# What advice do you have to offer!?



## Trevor (Oct 20, 2011)

Hey Guys,

I am 25 and always open to good advice. I have always been one to ask as many questions as possible and try to learn from what i hear. I have learned many life lessons over the years, but some only come with age. 

What advice on life, money, marriage, ect do you have to offer? What have you learned over the years to be true or bring success?

It is funny, i ask so many people and a lot of the same answers pop up no matter what their age/background.

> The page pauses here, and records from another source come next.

-- pv_equiv track=rewrite | github.com/mklarz/ctf-writeups | 2020/etterretningstjenesten/cybertalent-winter/3_utfordringer/2_middels/minesweeper/client.py | calculate_next_tile
-- ===== SOURCE A (Python) =====
-- METHOD_LAST = 1
--
-- METHOD = METHOD_LAST
--
-- def has_adjacent_value(state, x, y, value):
--     """
--     a b c
--     d 0 e
--     f g h
--     """
--     adjacent_tiles = [
--         state.get(y - 1, {}).get(x - 1, None), # a
--         state.get(y - 1, {}).get(x, None), # b
--         state.get(y - 1, {}).get(x + 1, None), # c
--         state.get(y, {}).get(x - 1, None), # d
--         state.get(y, {}).get(x + 1, None), # e
--         state.get(y + 1, {}).get(x - 1, None), # f
--         state.get(y + 1, {}).get(x, None), # g
--         state.get(y + 1, {}).get(x + 1, None), # h
--     ]
--     return value in adjacent_tiles
--
-- def calculate_next_tile(old_state, new_state):
--     # Check in new state if we have - adjentent to a change - -> 0
--     last_empty = None
--     last_tile = None
--     for y, row in old_state.items():
--         for x, value in row.items():
--             old_tile = value
--             new_tile = new_state[y][x]
--
--             # Fallback guess
--             if new_tile == "-":
--                 last_empty = (x, y)
--
--             if old_tile != new_tile and old_tile == "-" and new_tile == "0":
--                 # We have a new tile that's not a mine
--                 # Check adjacent tiles to see if we have an unknown tile,
--                 # if so, pick this tile.
--                 if has_adjacent_value(new_state, x, y, "-"):
--                     last_tile = (x, y)
--                     if METHOD == METHOD_LAST:
--                         return last_tile
--     return last_tile if last_tile else last_empty
-- ===== SOURCE B (Python) =====
-- def has_adjacent_value(state, x, y, value):
--     adjacent_tiles = [
--         state.get(y - 1, {}).get(x - 1, None),
--         state.get(y - 1, {}).get(x, None),
--         state.get(y - 1, {}).get(x + 1, None),
--         state.get(y, {}).get(x - 1, None),
--         state.get(y, {}).get(x + 1, None),
--         state.get(y + 1, {}).get(x - 1, None),
--         state.get(y + 1, {}).get(x, None),
--         state.get(y + 1, {}).get(x + 1, None),
--     ]
--     return value in adjacent_tiles
--
-- def calculate_next_tile(old_state, new_state):
--     # First search: the first freshly revealed safe tile ('-' -> '0')
--     # that still has an unknown neighbour.
--     for y, row in old_state.items():
--         for x, old_tile in row.items():
--             if new_state[y][x] == "0" and old_tile == "-" and has_adjacent_value(new_state, x, y, "-"):
--                 return (x, y)
--     # Fallback: the last tile that is still unknown in the new state.
--     last_empty = None
--     for y, row in old_state.items():
--         for x, _ in row.items():
--             if new_state[y][x] == "-":
--                 last_empty = (x, y)
--     return last_empty
-- ===== Notes on version B (the rewrite author's own statement) =====
-- stated objective: simpler
-- what changed: Replaces A's single loop that threads a last_empty accumulator past an early-return hit test with two independent searches: a first-match scan for a revealed safe tile with an unknown neighbour, and only if that fails a separate last-match scan for a remaining '-' tile; the dead 'last_tile' variable and the redundant old!=new test disappear.
import Mathlib
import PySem

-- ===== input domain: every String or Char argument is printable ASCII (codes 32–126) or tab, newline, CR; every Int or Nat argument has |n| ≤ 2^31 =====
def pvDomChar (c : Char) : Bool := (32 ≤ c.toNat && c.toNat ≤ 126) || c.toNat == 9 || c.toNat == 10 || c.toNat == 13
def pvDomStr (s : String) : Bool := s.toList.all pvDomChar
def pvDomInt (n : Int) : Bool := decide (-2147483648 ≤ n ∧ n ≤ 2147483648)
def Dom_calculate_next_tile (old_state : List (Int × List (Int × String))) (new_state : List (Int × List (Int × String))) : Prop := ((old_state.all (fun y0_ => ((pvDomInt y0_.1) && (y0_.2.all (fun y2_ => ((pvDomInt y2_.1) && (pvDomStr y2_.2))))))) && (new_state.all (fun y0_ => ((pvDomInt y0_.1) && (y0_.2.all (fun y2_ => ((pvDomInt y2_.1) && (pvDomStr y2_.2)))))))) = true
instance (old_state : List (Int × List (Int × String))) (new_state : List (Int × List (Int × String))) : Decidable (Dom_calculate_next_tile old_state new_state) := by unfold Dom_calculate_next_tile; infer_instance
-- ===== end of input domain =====

-- B replaces A's single accumulator-threading loop by two independent searches
-- (first qualifying hit, else last remaining '-') — objective: simpler.
-- Equivalence is about the return value; neither program mutates its arguments.

-- ===== PORT A =====
-- state.get(y, {}).get(x, None)  (dict lookup = first match in the association list)
def pvAdjGet (ns : List (Int × List (Int × String))) (y x : Int) : Option String :=
  ((ns.lookup y).getD []).lookup x

-- has_adjacent_value: the helper of both Source A and Source B, transcribed literally
def pvHasAdj (ns : List (Int × List (Int × String))) (x y : Int) (v : String) : Bool :=
  ([pvAdjGet ns (y-1) (x-1), pvAdjGet ns (y-1) x, pvAdjGet ns (y-1) (x+1),
    pvAdjGet ns y (x-1), pvAdjGet ns y (x+1),
    pvAdjGet ns (y+1) (x-1), pvAdjGet ns (y+1) x, pvAdjGet ns (y+1) (x+1)]).contains (some v)

-- new_state[y][x]; under Pre_ both lookups succeed wherever this is evaluated,
-- so the "" default is never produced
def pvTileAt (ns : List (Int × List (Int × String))) (y x : Int) : String :=
  (((ns.lookup y).getD []).lookup x).getD ""

-- A's inner loop over one row: Sum.inl r = early 'return r', Sum.inr le = fell through
-- with last_empty = le
def pvARow (ns : List (Int × List (Int × String))) (y : Int)
    (row : List (Int × String)) (le : Option (Int × Int)) :
    Sum (Int × Int) (Option (Int × Int)) :=
  match row with
  | [] => Sum.inr le
  | (x, old) :: rest =>
    let nt := pvTileAt ns y x
    let le' := if nt = "-" then some (x, y) else le
    if old ≠ nt ∧ old = "-" ∧ nt = "0" then
      if pvHasAdj ns x y "-" then Sum.inl (x, y)
      else pvARow ns y rest le'
    else pvARow ns y rest le'

def pvARows (ns : List (Int × List (Int × String)))
    (rows : List (Int × List (Int × String))) (le : Option (Int × Int)) :
    Sum (Int × Int) (Option (Int × Int)) :=
  match rows with
  | [] => Sum.inr le
  | (y, row) :: rest =>
    match pvARow ns y row le with
    | Sum.inl r => Sum.inl r
    | Sum.inr le' => pvARows ns rest le'

def calculate_next_tile (old_state : List (Int × List (Int × String))) (new_state : List (Int × List (Int × String))) : Option (Int × Int) :=
  match pvARows new_state old_state none with
  | Sum.inl r => some r
  -- loop ended: last_tile is still None, so 'last_tile if last_tile else last_empty' is last_empty
  | Sum.inr le => le

-- ===== PORT B =====
-- first pass: first tile with new '0', old '-' and an unknown neighbour
def pvBFindRow (ns : List (Int × List (Int × String))) (y : Int)
    (row : List (Int × String)) : Option (Int × Int) :=
  match row with
  | [] => none
  | (x, old) :: rest =>
    if pvTileAt ns y x = "0" ∧ old = "-" ∧ pvHasAdj ns x y "-" then some (x, y)
    else pvBFindRow ns y rest

def pvBFind (ns : List (Int × List (Int × String)))
    (rows : List (Int × List (Int × String))) : Option (Int × Int) :=
  match rows with
  | [] => none
  | (y, row) :: rest =>
    match pvBFindRow ns y row with
    | some r => some r
    | none => pvBFind ns rest

-- second pass: the last tile still '-' in the new state
def pvBLast (ns : List (Int × List (Int × String)))
    (rows : List (Int × List (Int × String))) : Option (Int × Int) :=
  rows.foldl
    (fun le p => p.2.foldl
      (fun le q => if pvTileAt ns p.1 q.1 = "-" then some (q.1, p.1) else le) le)
    none

def calculate_next_tile_alt (old_state : List (Int × List (Int × String))) (new_state : List (Int × List (Int × String))) : Option (Int × Int) :=
  match pvBFind new_state old_state with
  | some r => some r
  | none => pvBLast new_state old_state

-- ===== PRECONDITION & SPEC =====
-- old_state's tiles flattened in iteration order, as (y, x, old_value)
def pvTiles (old_state : List (Int × List (Int × String))) : List (Int × Int × String) :=
  old_state.flatMap (fun p => p.2.map (fun q => (p.1, q.1, q.2)))

-- new_state[y][x] exists (the lookup A and B perform on every tile they visit)
def pvPresent (ns : List (Int × List (Int × String))) (t : Int × Int × String) : Bool :=
  (((ns.lookup t.1).getD []).lookup t.2.1).isSome

-- a qualifying tile: old '-', new '0', with an unknown neighbour (A and B return here)
def pvQual (ns : List (Int × List (Int × String))) (t : Int × Int × String) : Bool :=
  t.2.2 == "-" && pvTileAt ns t.1 t.2.1 == "0" && pvHasAdj ns t.2.1 t.1 "-"

-- Pre_ excludes exactly the inputs on which A (and B) raise KeyError: those where,
-- scanning old_state's tiles in iteration order, some tile strictly before the first
-- qualifying one has no entry in new_state. Every input on which A returns satisfies Pre_.
def Pre_calculate_next_tile (old_state : List (Int × List (Int × String))) (new_state : List (Int × List (Int × String))) : Prop :=
  ∀ i < (pvTiles old_state).length,
    (∀ j < i, pvQual new_state ((pvTiles old_state).getD j (0, 0, "")) = false) →
    pvPresent new_state ((pvTiles old_state).getD i (0, 0, "")) = true
instance (old_state : List (Int × List (Int × String))) (new_state : List (Int × List (Int × String))) : Decidable (Pre_calculate_next_tile old_state new_state) := by unfold Pre_calculate_next_tile; infer_instance

def pvWitness_calculate_next_tile : (List (Int × List (Int × String))) × (List (Int × List (Int × String))) :=
  ([(0, [(0, "-"), (1, "-")])], [(0, [(0, "0"), (1, "-")])])

def Spec_calculate_next_tile (old_state : List (Int × List (Int × String))) (new_state : List (Int × List (Int × String))) (out : Option (Int × Int)) : Prop := out = calculate_next_tile_alt old_state new_state
instance (old_state : List (Int × List (Int × String))) (new_state : List (Int × List (Int × String))) (out : Option (Int × Int)) : Decidable (Spec_calculate_next_tile old_state new_state out) := by unfold Spec_calculate_next_tile; infer_instance

-- ===== CLAIM (what is proved, stated in full; the proofs are below) =====
def Claim_equal_calculate_next_tile : Prop := ∀ (old_state : List (Int × List (Int × String))) (new_state : List (Int × List (Int × String))), Dom_calculate_next_tile old_state new_state → Pre_calculate_next_tile old_state new_state → Spec_calculate_next_tile old_state new_state (calculate_next_tile old_state new_state)

-- ===== LEMMAS AND PROOFS =====

theorem pvRow_eq (ns : List (Int × List (Int × String))) (y : Int)
    (row : List (Int × String)) (le : Option (Int × Int)) :
    pvARow ns y row le =
      match pvBFindRow ns y row with
      | some r => Sum.inl r
      | none => Sum.inr (row.foldl
          (fun le q => if pvTileAt ns y q.1 = "-" then some (q.1, y) else le) le) := by
  induction row generalizing le with
  | nil => simp [pvARow, pvBFindRow]
  | cons hd tl ih =>
    obtain ⟨x, old⟩ := hd
    by_cases hOld : old = "-"
    · by_cases hNt : pvTileAt ns y x = "0"
      · by_cases hAdj : pvHasAdj ns x y "-" = true
        · simp [pvARow, pvBFindRow, hOld, hNt, hAdj]
        · simp [pvARow, pvBFindRow, hOld, hNt, hAdj, ih]
      · simp [pvARow, pvBFindRow, hOld, hNt, ih]
    · simp [pvARow, pvBFindRow, hOld, ih]

theorem pvRows_eq (ns : List (Int × List (Int × String)))
    (rows : List (Int × List (Int × String))) (le : Option (Int × Int)) :
    pvARows ns rows le =
      match pvBFind ns rows with
      | some r => Sum.inl r
      | none => Sum.inr (rows.foldl
          (fun le p => p.2.foldl
            (fun le q => if pvTileAt ns p.1 q.1 = "-" then some (q.1, p.1) else le) le) le) := by
  induction rows generalizing le with
  | nil => simp [pvARows, pvBFind]
  | cons hd tl ih =>
    obtain ⟨y, row⟩ := hd
    simp only [pvARows, pvBFind, pvRow_eq, List.foldl_cons]
    cases pvBFindRow ns y row with
    | some r => rfl
    | none => simp [ih]

-- ===== VERDICT (by name: the statement is the Claim_ definition above) =====
theorem calculate_next_tile_spec : Claim_equal_calculate_next_tile := by
  intro old_state new_state _ _
  unfold Spec_calculate_next_tile calculate_next_tile calculate_next_tile_alt pvBLast
  rw [pvRows_eq]
  cases pvBFind new_state old_state <;> rfl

Thanks so much for your time D:


----------



## Apatheticviews (Mar 21, 2010)

"Don't put your $%^$% in crazy"


----------



## arkirshner (May 10, 2005)

Learn what the existentialists mean by "existence precedes essence" and the "absurd". 

Develop a sense of irony.

As Joseph Campbell said, follow your bliss.


----------



## phyrpowr (Aug 30, 2009)

My Dad was fond of Teddy Roosevelt's dictum: Do the best you can, with what you have, where you are


----------



## Regillus (Mar 15, 2011)

If you don't have a college degree in something practical - get one. It'll pay endless benefits as the years go by. Also, either get a degree in finance with emphasis on investing in stocks, bonds, and commodities or study it on your own. Having a good income from a source other than your job makes things so much easier.


----------



## StevenRocks (May 24, 2005)

If someone shows you who they are, believe them.


----------



## Bjorn (May 2, 2010)

The classic quality clothes I bought 10 years ago that had a perfect fit around the shoulders and a loose fit around the waist still fit me really really well.


----------



## eagle2250 (Mar 24, 2006)

"Illegitimus Non Carborundum" or in English,
...................................................Don't let the Bast*rds Wear You Down!


----------



## Howard (Dec 7, 2004)

"Do What you want in life, never procrastinate".


----------



## blue suede shoes (Mar 22, 2010)

Trevor said:


> Hey Guys,
> 
> I am 25 and always open to good advice. I have always been one to ask as many questions as possible and try to learn from what i hear. I have learned many life lessons over the years, but some only come with age.
> 
> ...


Could you please tell us some of the same answers that keep popping up?


----------



## StoryTroy (Nov 8, 2008)

My advice to anyone of your age:

When you can, pay cash.

Teach yourself to eat well now rather than trying to readjust your diet when you are 40 and wearing a 48R jacket.

Take chances. This applies to love and career alike.

Have at least a few friends who are double, even triple, your own age.

Take the time to really _learn_ your business, no matter what that business may be.

Protect at least some of your time. I worked eighty hours a week for years, and one day looked up to discover that I had nothing to show for it except slightly nicer "stuff" than many happier men had.

Practice memorizing the names of your coworkers and the other people you encounter regularly.

If your hobby is the same thing as your job, get another hobby.


----------



## Howard (Dec 7, 2004)

"always enjoy life and take risks sometimes".


----------



## eagle2250 (Mar 24, 2006)

LOL. "When you have them by their short hairs, their hearts and minds will follow!" :devil:


----------



## Howard (Dec 7, 2004)

"always go with your gut feeling".


----------



## sirchandler (May 28, 2010)

"What advice on.......marriage,....do you have to offer?" 


There is no perfect woman.


----------



## mgeissler (Jan 5, 2006)

Stay in college as long as possible.

Having kids is the greatest joy in life (coming from a guy who did not like or want kids).

Family really is the most important thing in life.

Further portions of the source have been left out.